____ Dataset content

-- pv_equiv track=rewrite | github.com/Sarath-Chelluri/DSA | countspecific_num.py | count_specific_num
-- ===== SOURCE A (Python) =====
-- def count_specific_num(x, y):
--     count = 0
--     if x > y:
--         return -1
--     lis = [2, 3, 5, 6, 7, 8, 0]
--     for i in range(x, y):
--         i = str(i)
--         if (
--             "2" in i
--             or "3" in i
--             or "5" in i
--             or "6" in i
--             or "7" in i
--             or "8" in i
--             or "0" in i
--         ):
--             count += 1
--     return 100 - count
-- ===== SOURCE B (Python) =====
-- def _good(n):
--     # n >= 1: True iff every decimal digit of n is in {1, 4, 9}
--     while n:
--         if n % 10 not in (1, 4, 9):
--             return False
--         n //= 10
--     return True
--
--
-- def _C(n):
--     # number of k with 1 <= k <= n whose digits are all in {1, 4, 9}
--     if n <= 0:
--         return 0
--     q, r = divmod(n, 10)
--     if q == 0:
--         return sum(1 for d in (1, 4, 9) if d <= n)
--     return 3 * (_C(q - 1) + 1) + (sum(1 for d in (1, 4, 9) if d <= r) if _good(q) else 0)
--
--
-- def count_specific_num(x, y):
--     if x > y:
--         return -1
--     # good numbers in [x, y): str(i) contains no digit outside {1,4,9}
--     if x >= 0:
--         good = _C(y - 1) - _C(x - 1)
--     elif y <= 0:
--         good = _C(-x) - _C(-y)
--     else:
--         good = _C(-x) + _C(y - 1)
--     return 100 - ((y - x) - good)
-- ===== Notes on version B (the rewrite author's own statement) =====
-- stated objective: faster
-- what changed: Instead of iterating over every integer in [x,y) and scanning its decimal string for forbidden digits, B counts the complement (numbers whose digits are all in {1,4,9}) with a digit-recursive counting function evaluated at the range bounds (mirroring for negatives) and returns 100 - ((y-x) - good).
import Mathlib
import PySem

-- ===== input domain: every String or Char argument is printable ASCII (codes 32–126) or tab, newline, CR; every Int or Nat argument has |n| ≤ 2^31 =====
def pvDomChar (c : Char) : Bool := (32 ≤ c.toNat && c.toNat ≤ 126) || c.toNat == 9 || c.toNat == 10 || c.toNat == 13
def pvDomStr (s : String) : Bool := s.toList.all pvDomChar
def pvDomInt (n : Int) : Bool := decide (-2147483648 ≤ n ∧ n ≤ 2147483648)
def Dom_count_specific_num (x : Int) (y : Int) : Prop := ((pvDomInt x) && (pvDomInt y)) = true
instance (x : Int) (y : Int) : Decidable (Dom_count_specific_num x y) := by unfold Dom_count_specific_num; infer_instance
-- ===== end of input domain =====

-- B replaces A's per-number scan of [x,y) by a digit-recursive count of the numbers whose
-- digits all lie in {1,4,9}, evaluated only at the range bounds (objective: faster).

-- ===== PORT A =====
def count_specific_num (x : Int) (y : Int) : Int :=
  let count : Int := 0
  if x > y then -1
  else
    let _lis : List Int := [2, 3, 5, 6, 7, 8, 0]
    let count := (PySem.List.pyRange x y 1).foldl (fun count i =>
      let i := PySem.Int.toStr i
      if PySem.Str.isIn "2" i || PySem.Str.isIn "3" i || PySem.Str.isIn "5" i ||
         PySem.Str.isIn "6" i || PySem.Str.isIn "7" i || PySem.Str.isIn "8" i ||
         PySem.Str.isIn "0" i then count + 1 else count) count
    100 - count

-- ===== PORT B =====
-- helpers of Source B; the extra Nat argument of pvGoodF/pvCF is fuel (a totality device only:
-- fuel n suffices since the argument strictly decreases, see pvGoodF_irrel/pvCF_irrel below)
def pvIsS (d : Nat) : Bool := d == 1 || d == 4 || d == 9

-- Source B _good: all decimal digits in {1,4,9}
def pvGoodF : Nat → Nat → Bool
  | 0, _ => true
  | f + 1, n => if n = 0 then true else pvIsS (n % 10) && pvGoodF f (n / 10)

def pvGood (n : Nat) : Bool := pvGoodF n n

-- Source B: sum(1 for d in (1,4,9) if d <= r)
def pvSAtMost (r : Nat) : Nat := (([1, 4, 9] : List Nat).filter (fun d => d ≤ r)).length

-- Source B _C: number of k with 1 ≤ k ≤ n whose digits are all in {1,4,9}
def pvCF : Nat → Nat → Nat
  | 0, _ => 0
  | f + 1, n =>
    if n = 0 then 0
    else
      let q := n / 10
      let r := n % 10
      if q = 0 then pvSAtMost n
      else 3 * (pvCF f (q - 1) + 1) + (if pvGood q then pvSAtMost r else 0)

def pvCnat (n : Nat) : Nat := pvCF n n

def pvC (n : Int) : Int := if n ≤ 0 then 0 else (pvCnat n.toNat : Int)

def count_specific_num_alt (x : Int) (y : Int) : Int :=
  if x > y then -1
  else
    let good : Int :=
      if x ≥ 0 then pvC (y - 1) - pvC (x - 1)
      else if y ≤ 0 then pvC (-x) - pvC (-y)
      else pvC (-x) + pvC (y - 1)
    100 - ((y - x) - good)

-- ===== PRECONDITION & SPEC =====
def Spec_count_specific_num (x : Int) (y : Int) (out : Int) : Prop := out = count_specific_num_alt x y
instance (x : Int) (y : Int) (out : Int) : Decidable (Spec_count_specific_num x y out) := by unfold Spec_count_specific_num; infer_instance

-- ===== CLAIM (what is proved, stated in full; the proofs are below) =====
def Claim_equal_count_specific_num : Prop := ∀ (x : Int) (y : Int), Dom_count_specific_num x y → Spec_count_specific_num x y (count_specific_num x y)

________

Scan the entries above for the string "Decidable", and copy every line where it turns up.

Your solution:
instance (x : Int) (y : Int) : Decidable (Dom_count_specific_num x y) := by unfold Dom_count_specific_num; infer_instance
instance (x : Int) (y : Int) (out : Int) : Decidable (Spec_count_specific_num x y out) := by unfold Spec_count_specific_num; infer_instance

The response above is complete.